> _Brief_: As the answer, give a copy of each line below that includes the word "rintro".

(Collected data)
-- pv_equiv track=rewrite | github.com/zhang614/MicroGrid | MicroGrid/calculateSupply.py | makePeriodic
-- ===== SOURCE A (Python) =====
-- def makePeriodic(unitsPerDay, separation, duration, power):
--     demand = [0 for col in range(unitsPerDay)]
--     for i in range(0, unitsPerDay // separation):
--         for width in range(0, duration + 1):
--             index = i + separation * i + width
--             if index < unitsPerDay:
--                 demand[index] = power
--     return demand
-- ===== SOURCE B (Python) =====
-- def makePeriodic(unitsPerDay, separation, duration, power):
--     # Output-driven single pass: each cell decides from its index whether some
--     # periodic block (start i*(separation+1), width duration+1, i < N) covers it.
--     n = unitsPerDay // separation   # preserves A's ZeroDivisionError for separation == 0
--     if n <= 0 or unitsPerDay <= 0:
--         return [0] * max(unitsPerDay, 0)
--     stride = separation + 1
--     demand = []
--     for j in range(unitsPerDay):
--         i = min(j // stride, n - 1)
--         demand.append(power if 0 <= j - i * stride <= duration else 0)
--     return demand
-- ===== Notes on version B (the rewrite author's own statement) =====
-- stated objective: alternative
-- what changed: Replaces A's nested block-writing loops (for each block, write each cell) with a single output-driven pass that computes each cell directly from its index via floor division and a clamped block index.
import Mathlib
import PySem

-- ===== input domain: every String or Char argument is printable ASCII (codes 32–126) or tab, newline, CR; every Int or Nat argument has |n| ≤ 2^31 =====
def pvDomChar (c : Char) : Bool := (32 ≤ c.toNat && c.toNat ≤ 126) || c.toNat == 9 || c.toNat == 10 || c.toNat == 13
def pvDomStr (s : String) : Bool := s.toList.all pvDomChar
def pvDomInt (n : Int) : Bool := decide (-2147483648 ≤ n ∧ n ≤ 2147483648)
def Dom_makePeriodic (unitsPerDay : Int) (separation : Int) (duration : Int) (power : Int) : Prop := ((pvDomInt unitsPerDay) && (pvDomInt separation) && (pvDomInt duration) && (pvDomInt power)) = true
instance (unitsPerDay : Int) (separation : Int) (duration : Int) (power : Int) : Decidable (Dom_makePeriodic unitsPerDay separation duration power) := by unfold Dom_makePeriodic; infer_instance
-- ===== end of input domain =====

-- B replaces A's nested block-writing loops with a single output-driven pass
-- computing each cell from its index (a different algorithm of similar cost).


-- ===== PORT A =====
-- `demand[index] = power`: under Pre_ (separation ≠ 0) the guard `index < unitsPerDay`
-- only ever fires with 0 ≤ index on a nonempty list, so `.toNat` is exact there.
def makePeriodic (unitsPerDay : Int) (separation : Int) (duration : Int) (power : Int) : List Int :=
  let demand := (PySem.List.pyRange 0 unitsPerDay 1).map (fun _ => (0 : Int))
  (PySem.List.pyRange 0 (PySem.Int.floordiv unitsPerDay separation) 1).foldl
    (fun d i =>
      (PySem.List.pyRange 0 (duration + 1) 1).foldl
        (fun d w =>
          let index := i + separation * i + w
          if index < unitsPerDay then d.set index.toNat power else d) d)
    demand

-- ===== PORT B =====
def makePeriodic_alt (unitsPerDay : Int) (separation : Int) (duration : Int) (power : Int) : List Int :=
  let n := PySem.Int.floordiv unitsPerDay separation
  if n ≤ 0 ∨ unitsPerDay ≤ 0 then
    List.replicate (max unitsPerDay 0).toNat 0
  else
    (PySem.List.pyRange 0 unitsPerDay 1).map (fun j =>
      let stride := separation + 1
      let i := min (PySem.Int.floordiv j stride) (n - 1)
      if 0 ≤ j - i * stride ∧ j - i * stride ≤ duration then power else 0)

-- ===== PRECONDITION & SPEC =====
-- Pre_ excludes exactly separation = 0, where A raises ZeroDivisionError.
def Pre_makePeriodic (unitsPerDay : Int) (separation : Int) (duration : Int) (power : Int) : Prop := separation ≠ 0
instance (unitsPerDay : Int) (separation : Int) (duration : Int) (power : Int) : Decidable (Pre_makePeriodic unitsPerDay separation duration power) := by unfold Pre_makePeriodic; infer_instance
def pvWitness_makePeriodic : Int × Int × Int × Int := (10, 3, 1, 5)

def Spec_makePeriodic (unitsPerDay : Int) (separation : Int) (duration : Int) (power : Int) (out : List Int) : Prop := out = makePeriodic_alt unitsPerDay separation duration power
instance (unitsPerDay : Int) (separation : Int) (duration : Int) (power : Int) (out : List Int) : Decidable (Spec_makePeriodic unitsPerDay separation duration power out) := by unfold Spec_makePeriodic; infer_instance

-- ===== CLAIM (what is proved, stated in full; the proofs are below) =====
def Claim_equal_makePeriodic : Prop := ∀ (unitsPerDay : Int) (separation : Int) (duration : Int) (power : Int), Dom_makePeriodic unitsPerDay separation duration power → Pre_makePeriodic unitsPerDay separation duration power → Spec_makePeriodic unitsPerDay separation duration power (makePeriodic unitsPerDay separation duration power)

-- ===== LEMMAS AND PROOFS =====

-- The guarded-set step preserves length.
theorem pv_step_length (U pow : Int) (d : List Int) (idx : Int) :
    ((if idx < U then d.set idx.toNat pow else d)).length = d.length := by
  split <;> simp

-- getElem? after a fold of guarded sets (all indices nonnegative).
theorem pv_foldl_set_getElem? (U pow : Int) :
    ∀ (L : List Int), (∀ idx ∈ L, 0 ≤ idx) → ∀ (d : List Int) (k : Nat),
    (L.foldl (fun d idx => if idx < U then d.set idx.toNat pow else d) d)[k]? =
      if k < d.length ∧ (∃ idx ∈ L, idx < U ∧ idx.toNat = k) then some pow else d[k]? := by
  intro L
  induction L with
  | nil => intro _ d k; simp
  | cons a L ih =>
    intro hL d k
    have ha : 0 ≤ a := hL a (by simp)
    have hL' : ∀ idx ∈ L, 0 ≤ idx := fun idx h => hL idx (by simp [h])
    simp only [List.foldl_cons]
    rw [ih hL' _ k]
    rw [pv_step_length]
    by_cases hk : k < d.length
    · by_cases hex : ∃ idx ∈ L, idx < U ∧ idx.toNat = k
      · simp [hk, hex, List.mem_cons]
      · by_cases haU : a < U
        · simp only [haU, if_pos, List.mem_cons]
          rw [List.getElem?_set]
          by_cases hak : a.toNat = k
          · simp [hak, hk, hex, haU]
          · simp [hak, hk, hex, haU]
        · simp only [haU, if_false]
          simp [hk, hex, haU, List.mem_cons]
    · have h1 : d[k]? = none := by
        rw [List.getElem?_eq_none_iff]; omega
      have h2 : (if a < U then d.set a.toNat pow else d)[k]? = none := by
        rw [List.getElem?_eq_none_iff, pv_step_length]; omega
      simp [hk, h1, h2]

-- Fold of guarded sets preserves length.
theorem pv_foldl_set_length (U pow : Int) (L : List Int) (d : List Int) :
    (L.foldl (fun d idx => if idx < U then d.set idx.toNat pow else d) d).length = d.length := by
  induction L generalizing d with
  | nil => rfl
  | cons a L ih => simp only [List.foldl_cons]; rw [ih, pv_step_length]

-- Coverage by some periodic block ↔ the clamped-block test of B.
theorem pv_cov_iff (sep n dur j : Int) (hsep : 1 ≤ sep) (hn : 1 ≤ n) (hj : 0 ≤ j) :
    (∃ i, (0 ≤ i ∧ i < n) ∧ ∃ w, (0 ≤ w ∧ w < dur + 1) ∧ i + sep * i + w = j) ↔
      j - (min (PySem.Int.floordiv j (sep + 1)) (n - 1)) * (sep + 1) ≤ dur := by
  have hst : (0 : Int) < sep + 1 := by omega
  set st := sep + 1 with hstdef
  set fd := PySem.Int.floordiv j st with hfd
  have hfd0 : 0 ≤ fd := by
    rw [hfd]
    exact (PySem.Int.le_floordiv_iff_mul_le hst).2 (by simpa using hj)
  set i0 := min fd (n - 1) with hi0
  have h0 : i0 * st ≤ j := by
    have : i0 ≤ fd := min_le_left _ _
    exact (PySem.Int.le_floordiv_iff_mul_le hst).1 (by omega)
  constructor
  · rintro ⟨i, ⟨hi0', hin⟩, w, ⟨hw0, hw1⟩, heq⟩
    have hieq : i * st = i + sep * i := by ring
    have hi_le_fd : i ≤ fd :=
      (PySem.Int.le_floordiv_iff_mul_le hst).2 (by omega)
    have hi_le : i ≤ i0 := le_min hi_le_fd (by omega)
    have : i * st ≤ i0 * st := mul_le_mul_of_nonneg_right hi_le (by omega)
    omega
  · intro h
    refine ⟨i0, ⟨le_min hfd0 (by omega), by omega⟩, j - i0 * st, ⟨by omega, by omega⟩, by ring⟩

-- ===== VERDICT (by name: the statement is the Claim_ definition above) =====
theorem makePeriodic_spec : Claim_equal_makePeriodic := by
  intro U sep dur pow _hdom hpre
  unfold Spec_makePeriodic makePeriodic makePeriodic_alt
  set n := PySem.Int.floordiv U sep with hn
  set demand := (PySem.List.pyRange 0 U 1).map (fun _ => (0 : Int)) with hdemand
  set f := fun (d : List Int) (idx : Int) => if idx < U then d.set idx.toNat pow else d with hf
  have hinner : ∀ (i : Int) (d : List Int),
      (PySem.List.pyRange 0 (dur + 1) 1).foldl
        (fun d w => let index := i + sep * i + w
          if index < U then d.set index.toNat pow else d) d
      = ((PySem.List.pyRange 0 (dur + 1) 1).map (fun w => i + sep * i + w)).foldl f d := by
    intro i d; rw [List.foldl_map]
  simp only [hinner]
  rw [← List.foldl_map (f := fun i => (PySem.List.pyRange 0 (dur + 1) 1).map (fun w => i + sep * i + w))
        (g := fun (d : List Int) l => l.foldl f d)]
  rw [← List.foldl_flatten]
  set Lall := ((PySem.List.pyRange 0 n 1).map
      (fun i => (PySem.List.pyRange 0 (dur + 1) 1).map (fun w => i + sep * i + w))).flatten with hLall
  by_cases hU : U ≤ 0
  · -- U ≤ 0 : both sides are the empty list
    have hd0 : demand = [] := by
      rw [hdemand, PySem.List.pyRange_one_eq_nil (by omega)]; rfl
    have hlen : (Lall.foldl f demand).length = demand.length := pv_foldl_set_length U pow Lall demand
    have hnil : Lall.foldl f demand = [] := by
      apply List.eq_nil_of_length_eq_zero; rw [hlen, hd0]; rfl
    rw [hnil, if_pos (Or.inr hU)]
    have : (max U 0).toNat = 0 := by omega
    rw [this]; rfl
  · push_neg at hU
    by_cases hn0 : n ≤ 0
    · -- no blocks at all
      have hLnil : Lall = [] := by
        rw [hLall, PySem.List.pyRange_one_eq_nil (a := 0) (b := n) (by omega)]; rfl
      rw [hLnil, List.foldl_nil, if_pos (Or.inl hn0), hdemand]
      rw [List.map_const']
      congr 1
      simp [PySem.List.length_pyRange_one]
      omega
    · -- main case: U > 0, n ≥ 1, hence sep ≥ 1
      push_neg at hn0
      have hsep0 : sep ≠ 0 := hpre
      have hsep : 1 ≤ sep := by
        by_contra hcon
        push_neg at hcon
        have hneg : sep ≤ -1 := by omega
        have h1 : PySem.Int.floordiv U sep = PySem.Int.floordiv (-U) (-sep) := by
          have := PySem.Int.floordiv_neg_neg (-U) (-sep)
          simpa using this.symm
        have h2 : PySem.Int.floordiv (-U) (-sep) < 1 := by
          rw [PySem.Int.floordiv_lt_iff_lt_mul (by omega)]
          omega
        omega
      have hst : (0 : Int) < sep + 1 := by omega
      rw [if_neg (by push_neg; constructor <;> omega)]
      -- nonnegativity of every written index
      have hLnonneg : ∀ idx ∈ Lall, 0 ≤ idx := by
        intro idx hidx
        rw [hLall] at hidx
        simp only [List.mem_flatten, List.mem_map] at hidx
        obtain ⟨l, ⟨i, hi, rfl⟩, hidx⟩ := hidx
        simp only [List.mem_map] at hidx
        obtain ⟨w, hw, rfl⟩ := hidx
        rw [PySem.List.mem_pyRange_one] at hi hw
        nlinarith [mul_nonneg (by omega : (0:Int) ≤ sep) hi.1]
      have hdlen : demand.length = U.toNat := by
        rw [hdemand]; simp [PySem.List.length_pyRange_one]
      -- membership characterisation
      have hmem : ∀ idx : Int, idx ∈ Lall ↔
          ∃ i, (0 ≤ i ∧ i < n) ∧ ∃ w, (0 ≤ w ∧ w < dur + 1) ∧ i + sep * i + w = idx := by
        intro idx
        rw [hLall]
        simp only [List.mem_flatten, List.mem_map, PySem.List.mem_pyRange_one]
        constructor
        · rintro ⟨l, ⟨i, hi, rfl⟩, hidx⟩
          simp only [List.mem_map, PySem.List.mem_pyRange_one] at hidx
          obtain ⟨w, hw, rfl⟩ := hidx
          exact ⟨i, hi, w, hw, rfl⟩
        · rintro ⟨i, hi, w, hw, rfl⟩
          exact ⟨_, ⟨i, hi, rfl⟩, by
            simp only [List.mem_map, PySem.List.mem_pyRange_one]
            exact ⟨w, hw, rfl⟩⟩
      apply List.ext_getElem?
      intro k
      rw [pv_foldl_set_getElem? U pow Lall hLnonneg demand k]
      by_cases hk : k < U.toNat
      · have hkd : k < demand.length := by omega
        have hrange : (PySem.List.pyRange 0 U 1)[k]? = some ((0 : Int) + k) := by
          rw [PySem.List.pyRange_one]
          rw [List.getElem?_map, List.getElem?_range (by simpa using hk)]
          rfl
        have hdk : demand[k]? = some 0 := by
          rw [hdemand, List.getElem?_map, hrange]; rfl
        have hrhs : ((PySem.List.pyRange 0 U 1).map (fun j =>
            if 0 ≤ j - (min (PySem.Int.floordiv j (sep + 1)) (n - 1)) * (sep + 1) ∧
               j - (min (PySem.Int.floordiv j (sep + 1)) (n - 1)) * (sep + 1) ≤ dur
            then pow else 0))[k]? = some (if 0 ≤ (k : Int) - (min (PySem.Int.floordiv (k : Int) (sep + 1)) (n - 1)) * (sep + 1) ∧
               (k : Int) - (min (PySem.Int.floordiv (k : Int) (sep + 1)) (n - 1)) * (sep + 1) ≤ dur
            then pow else 0) := by
          rw [List.getElem?_map, hrange]
          simp
        rw [hdk, hrhs]
        -- the always-nonnegative offset
        have hoff : 0 ≤ (k : Int) - (min (PySem.Int.floordiv (k : Int) (sep + 1)) (n - 1)) * (sep + 1) := by
          have hfd0 : 0 ≤ PySem.Int.floordiv (k : Int) (sep + 1) :=
            (PySem.Int.le_floordiv_iff_mul_le hst).2 (by omega)
          have : (min (PySem.Int.floordiv (k : Int) (sep + 1)) (n - 1)) ≤ PySem.Int.floordiv (k : Int) (sep + 1) := min_le_left _ _
          have := (PySem.Int.le_floordiv_iff_mul_le hst).1 this
          omega
        have hcov := pv_cov_iff sep n dur (k : Int) hsep (by omega) (by omega)
        have hcond : (∃ idx ∈ Lall, idx < U ∧ idx.toNat = k) ↔
            (k : Int) - (min (PySem.Int.floordiv (k : Int) (sep + 1)) (n - 1)) * (sep + 1) ≤ dur := by
          rw [← hcov]
          constructor
          · rintro ⟨idx, hidx, _hlt, hnat⟩
            have h0 : 0 ≤ idx := hLnonneg idx hidx
            have : idx = (k : Int) := by omega
            rw [hmem] at hidx
            rw [← this]
            exact hidx
          · intro hc
            refine ⟨(k : Int), (hmem _).2 hc, by omega, by omega⟩
        by_cases hc : (k : Int) - (min (PySem.Int.floordiv (k : Int) (sep + 1)) (n - 1)) * (sep + 1) ≤ dur
        · rw [if_pos ⟨hkd, hcond.2 hc⟩, if_pos ⟨hoff, hc⟩]
        · rw [if_neg (by rintro ⟨_, h⟩; exact hc (hcond.1 h)), if_neg (by rintro ⟨_, h⟩; exact hc h)]
      · have hkd : ¬ k < demand.length := by omega
        rw [if_neg (by rintro ⟨h, _⟩; exact hkd h)]
        have h1 : demand[k]? = none := by rw [List.getElem?_eq_none_iff]; omega
        have h2 : ((PySem.List.pyRange 0 U 1).map (fun j =>
            if 0 ≤ j - (min (PySem.Int.floordiv j (sep + 1)) (n - 1)) * (sep + 1) ∧
               j - (min (PySem.Int.floordiv j (sep + 1)) (n - 1)) * (sep + 1) ≤ dur
            then pow else 0))[k]? = none := by
          rw [List.getElem?_eq_none_iff]
          simp [PySem.List.length_pyRange_one]
          omega
        rw [h1, h2]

> _Expected answer_:
  · rintro ⟨i, ⟨hi0', hin⟩, w, ⟨hw0, hw1⟩, heq⟩
        · rintro ⟨l, ⟨i, hi, rfl⟩, hidx⟩
        · rintro ⟨i, hi, w, hw, rfl⟩
          · rintro ⟨idx, hidx, _hlt, hnat⟩
        · rw [if_neg (by rintro ⟨_, h⟩; exact hc (hcond.1 h)), if_neg (by rintro ⟨_, h⟩; exact hc h)]
        rw [if_neg (by rintro ⟨h, _⟩; exact hkd h)]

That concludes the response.